- [INSTRUCTIONS TO FOLLOW]: Search the data below for the word "same" and copy each line that holds it.

Top of LISTED RECORDS

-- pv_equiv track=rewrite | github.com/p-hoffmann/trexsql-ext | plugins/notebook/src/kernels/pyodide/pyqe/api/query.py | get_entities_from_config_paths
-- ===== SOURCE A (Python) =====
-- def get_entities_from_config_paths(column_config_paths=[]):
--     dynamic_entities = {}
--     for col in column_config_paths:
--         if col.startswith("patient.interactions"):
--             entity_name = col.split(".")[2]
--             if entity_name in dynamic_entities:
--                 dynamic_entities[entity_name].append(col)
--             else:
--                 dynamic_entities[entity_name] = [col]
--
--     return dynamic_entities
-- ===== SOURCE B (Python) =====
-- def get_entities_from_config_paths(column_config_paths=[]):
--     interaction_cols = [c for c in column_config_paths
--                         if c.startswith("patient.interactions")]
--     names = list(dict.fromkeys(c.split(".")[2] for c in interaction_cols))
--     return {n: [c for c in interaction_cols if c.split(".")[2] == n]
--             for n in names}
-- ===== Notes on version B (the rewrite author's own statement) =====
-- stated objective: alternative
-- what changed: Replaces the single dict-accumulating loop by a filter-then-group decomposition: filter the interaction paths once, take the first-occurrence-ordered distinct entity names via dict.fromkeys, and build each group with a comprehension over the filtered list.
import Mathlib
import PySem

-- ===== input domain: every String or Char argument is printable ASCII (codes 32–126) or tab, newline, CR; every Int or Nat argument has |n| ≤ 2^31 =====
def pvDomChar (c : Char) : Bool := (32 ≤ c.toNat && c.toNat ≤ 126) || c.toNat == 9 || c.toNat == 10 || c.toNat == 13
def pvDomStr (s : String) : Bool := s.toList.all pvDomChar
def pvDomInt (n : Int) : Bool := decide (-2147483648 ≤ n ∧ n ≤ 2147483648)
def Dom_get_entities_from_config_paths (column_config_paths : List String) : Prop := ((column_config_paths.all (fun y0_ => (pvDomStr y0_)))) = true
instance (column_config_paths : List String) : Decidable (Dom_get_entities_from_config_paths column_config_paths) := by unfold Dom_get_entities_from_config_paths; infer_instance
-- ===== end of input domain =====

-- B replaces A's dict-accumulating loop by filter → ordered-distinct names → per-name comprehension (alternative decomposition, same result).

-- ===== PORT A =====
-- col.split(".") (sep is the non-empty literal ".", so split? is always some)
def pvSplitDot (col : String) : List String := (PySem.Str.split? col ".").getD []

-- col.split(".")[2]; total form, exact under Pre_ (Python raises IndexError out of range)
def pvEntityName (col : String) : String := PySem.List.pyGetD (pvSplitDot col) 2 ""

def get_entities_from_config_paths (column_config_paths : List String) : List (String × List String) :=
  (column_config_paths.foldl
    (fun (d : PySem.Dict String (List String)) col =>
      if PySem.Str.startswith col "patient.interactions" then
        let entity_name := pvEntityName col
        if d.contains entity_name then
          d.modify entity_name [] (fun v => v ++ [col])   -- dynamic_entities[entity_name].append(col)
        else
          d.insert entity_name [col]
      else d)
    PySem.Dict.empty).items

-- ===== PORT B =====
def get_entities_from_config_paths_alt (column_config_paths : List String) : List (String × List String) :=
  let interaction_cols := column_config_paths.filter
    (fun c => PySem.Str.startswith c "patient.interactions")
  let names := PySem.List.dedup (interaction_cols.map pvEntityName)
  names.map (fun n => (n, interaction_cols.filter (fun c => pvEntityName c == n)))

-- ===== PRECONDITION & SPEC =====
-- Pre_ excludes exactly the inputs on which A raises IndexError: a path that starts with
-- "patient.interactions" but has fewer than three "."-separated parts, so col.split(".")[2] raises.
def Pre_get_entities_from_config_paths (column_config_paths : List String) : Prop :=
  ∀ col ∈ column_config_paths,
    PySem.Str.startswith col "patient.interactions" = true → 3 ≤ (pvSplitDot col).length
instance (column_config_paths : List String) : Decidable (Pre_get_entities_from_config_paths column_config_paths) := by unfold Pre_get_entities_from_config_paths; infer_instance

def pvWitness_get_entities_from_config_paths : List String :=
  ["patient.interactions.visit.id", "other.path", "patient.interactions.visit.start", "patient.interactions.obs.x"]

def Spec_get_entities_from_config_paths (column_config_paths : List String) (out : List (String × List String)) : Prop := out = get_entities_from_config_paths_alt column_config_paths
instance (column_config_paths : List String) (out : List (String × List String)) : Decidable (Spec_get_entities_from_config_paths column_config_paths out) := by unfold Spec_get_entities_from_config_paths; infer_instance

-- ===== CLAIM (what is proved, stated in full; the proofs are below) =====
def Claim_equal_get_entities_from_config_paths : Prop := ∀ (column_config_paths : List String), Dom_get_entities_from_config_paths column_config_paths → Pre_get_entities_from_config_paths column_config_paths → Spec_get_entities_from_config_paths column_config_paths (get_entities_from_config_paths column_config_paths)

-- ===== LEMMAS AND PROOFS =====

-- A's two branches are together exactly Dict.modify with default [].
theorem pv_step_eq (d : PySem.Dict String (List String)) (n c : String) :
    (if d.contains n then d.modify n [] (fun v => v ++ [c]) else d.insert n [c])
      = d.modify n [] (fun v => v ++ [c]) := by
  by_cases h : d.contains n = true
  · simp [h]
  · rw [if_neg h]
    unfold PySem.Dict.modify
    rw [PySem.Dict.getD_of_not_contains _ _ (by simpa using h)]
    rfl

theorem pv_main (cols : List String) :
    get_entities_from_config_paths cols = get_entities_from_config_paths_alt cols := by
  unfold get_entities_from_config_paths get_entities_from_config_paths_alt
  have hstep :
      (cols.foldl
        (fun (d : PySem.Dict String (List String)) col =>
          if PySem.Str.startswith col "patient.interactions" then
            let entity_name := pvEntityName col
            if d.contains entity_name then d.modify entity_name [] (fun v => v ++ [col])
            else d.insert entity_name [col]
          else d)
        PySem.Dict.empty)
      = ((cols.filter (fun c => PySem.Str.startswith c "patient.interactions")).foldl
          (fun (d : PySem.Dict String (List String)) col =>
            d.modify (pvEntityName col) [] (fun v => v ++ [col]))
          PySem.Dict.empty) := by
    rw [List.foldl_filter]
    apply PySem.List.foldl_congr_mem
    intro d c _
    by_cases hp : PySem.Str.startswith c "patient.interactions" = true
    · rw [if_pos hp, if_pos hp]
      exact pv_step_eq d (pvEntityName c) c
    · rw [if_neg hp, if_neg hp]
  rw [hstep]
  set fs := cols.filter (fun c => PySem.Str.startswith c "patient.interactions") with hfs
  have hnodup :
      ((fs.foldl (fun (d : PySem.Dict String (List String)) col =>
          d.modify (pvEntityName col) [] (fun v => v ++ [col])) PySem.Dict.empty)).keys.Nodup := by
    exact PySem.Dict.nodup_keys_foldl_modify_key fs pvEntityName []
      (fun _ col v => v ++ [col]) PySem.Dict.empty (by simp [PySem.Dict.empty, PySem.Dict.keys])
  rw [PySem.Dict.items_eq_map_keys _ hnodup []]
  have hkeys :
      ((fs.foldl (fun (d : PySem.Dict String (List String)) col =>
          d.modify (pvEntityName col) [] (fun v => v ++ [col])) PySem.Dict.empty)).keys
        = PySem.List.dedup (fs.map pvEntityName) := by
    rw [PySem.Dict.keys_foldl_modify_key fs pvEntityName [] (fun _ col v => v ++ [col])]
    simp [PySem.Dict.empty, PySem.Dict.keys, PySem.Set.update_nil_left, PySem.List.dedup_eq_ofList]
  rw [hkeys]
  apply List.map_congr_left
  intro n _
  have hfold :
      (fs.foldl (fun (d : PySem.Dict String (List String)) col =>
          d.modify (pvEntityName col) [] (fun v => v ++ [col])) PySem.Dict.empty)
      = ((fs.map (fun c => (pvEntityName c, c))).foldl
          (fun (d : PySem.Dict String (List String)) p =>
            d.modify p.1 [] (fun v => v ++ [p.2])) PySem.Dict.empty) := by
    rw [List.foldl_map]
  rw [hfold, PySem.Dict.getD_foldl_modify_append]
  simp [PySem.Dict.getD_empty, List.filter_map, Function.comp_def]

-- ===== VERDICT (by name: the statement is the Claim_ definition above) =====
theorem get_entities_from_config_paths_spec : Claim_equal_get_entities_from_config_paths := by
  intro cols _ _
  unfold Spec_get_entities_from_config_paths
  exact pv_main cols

Bottom of LISTED RECORDS
Top of LISTED RECORDS

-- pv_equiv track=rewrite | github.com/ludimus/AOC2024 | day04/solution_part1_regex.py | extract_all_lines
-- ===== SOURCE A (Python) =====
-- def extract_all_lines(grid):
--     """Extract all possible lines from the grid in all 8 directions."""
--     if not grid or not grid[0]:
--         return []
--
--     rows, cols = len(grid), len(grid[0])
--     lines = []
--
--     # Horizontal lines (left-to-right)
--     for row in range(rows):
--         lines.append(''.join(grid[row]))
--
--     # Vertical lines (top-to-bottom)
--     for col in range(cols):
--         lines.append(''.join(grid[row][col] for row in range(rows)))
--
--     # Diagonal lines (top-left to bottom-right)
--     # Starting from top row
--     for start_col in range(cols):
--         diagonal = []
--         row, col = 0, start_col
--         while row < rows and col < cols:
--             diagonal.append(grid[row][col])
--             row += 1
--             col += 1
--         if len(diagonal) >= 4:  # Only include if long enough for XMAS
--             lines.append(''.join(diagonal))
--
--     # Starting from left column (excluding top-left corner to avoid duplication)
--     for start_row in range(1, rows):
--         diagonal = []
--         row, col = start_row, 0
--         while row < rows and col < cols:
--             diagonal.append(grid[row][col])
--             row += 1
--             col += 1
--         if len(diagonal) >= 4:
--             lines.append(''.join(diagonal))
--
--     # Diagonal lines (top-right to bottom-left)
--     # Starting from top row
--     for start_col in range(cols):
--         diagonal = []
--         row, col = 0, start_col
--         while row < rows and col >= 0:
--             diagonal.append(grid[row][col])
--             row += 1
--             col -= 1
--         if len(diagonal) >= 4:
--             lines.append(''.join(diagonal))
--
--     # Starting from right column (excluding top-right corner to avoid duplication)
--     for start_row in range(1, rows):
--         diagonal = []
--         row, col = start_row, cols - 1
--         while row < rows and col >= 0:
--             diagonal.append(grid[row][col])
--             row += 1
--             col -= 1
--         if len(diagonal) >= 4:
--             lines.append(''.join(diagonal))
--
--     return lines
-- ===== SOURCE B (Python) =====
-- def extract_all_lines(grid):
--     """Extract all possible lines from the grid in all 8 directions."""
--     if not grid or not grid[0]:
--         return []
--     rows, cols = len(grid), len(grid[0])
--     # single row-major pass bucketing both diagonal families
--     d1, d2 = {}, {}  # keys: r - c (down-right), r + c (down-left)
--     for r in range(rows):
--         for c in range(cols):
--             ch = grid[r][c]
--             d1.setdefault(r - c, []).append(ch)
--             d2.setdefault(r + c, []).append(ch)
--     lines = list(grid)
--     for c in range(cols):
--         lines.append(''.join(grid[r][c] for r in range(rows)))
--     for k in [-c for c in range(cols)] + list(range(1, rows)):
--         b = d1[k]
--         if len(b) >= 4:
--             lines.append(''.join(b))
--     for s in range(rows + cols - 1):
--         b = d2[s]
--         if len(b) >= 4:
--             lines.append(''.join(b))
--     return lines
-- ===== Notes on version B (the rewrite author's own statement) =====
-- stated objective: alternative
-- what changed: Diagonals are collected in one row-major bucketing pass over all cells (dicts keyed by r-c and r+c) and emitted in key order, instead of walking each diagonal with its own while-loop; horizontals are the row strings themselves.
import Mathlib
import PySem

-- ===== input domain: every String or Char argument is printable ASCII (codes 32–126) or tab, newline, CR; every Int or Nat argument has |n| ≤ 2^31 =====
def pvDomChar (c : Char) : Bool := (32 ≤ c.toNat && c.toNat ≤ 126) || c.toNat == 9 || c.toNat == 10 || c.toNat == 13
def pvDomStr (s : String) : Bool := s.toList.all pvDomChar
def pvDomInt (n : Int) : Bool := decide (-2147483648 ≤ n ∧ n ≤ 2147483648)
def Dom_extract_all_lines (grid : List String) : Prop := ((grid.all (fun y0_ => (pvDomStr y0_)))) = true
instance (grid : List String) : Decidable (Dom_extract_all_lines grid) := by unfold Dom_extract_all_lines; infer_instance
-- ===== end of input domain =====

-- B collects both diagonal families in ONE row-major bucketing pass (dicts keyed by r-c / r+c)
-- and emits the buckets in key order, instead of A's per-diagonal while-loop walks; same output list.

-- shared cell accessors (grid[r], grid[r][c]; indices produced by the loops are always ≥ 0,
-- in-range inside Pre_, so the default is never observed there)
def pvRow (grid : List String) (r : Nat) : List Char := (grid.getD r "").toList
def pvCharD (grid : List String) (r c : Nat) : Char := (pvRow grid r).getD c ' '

Bottom of LISTED RECORDS

- [WRITTEN REPLY]:
-- B replaces A's dict-accumulating loop by filter → ordered-distinct names → per-name comprehension (alternative decomposition, same result).
-- and emits the buckets in key order, instead of A's per-diagonal while-loop walks; same output list.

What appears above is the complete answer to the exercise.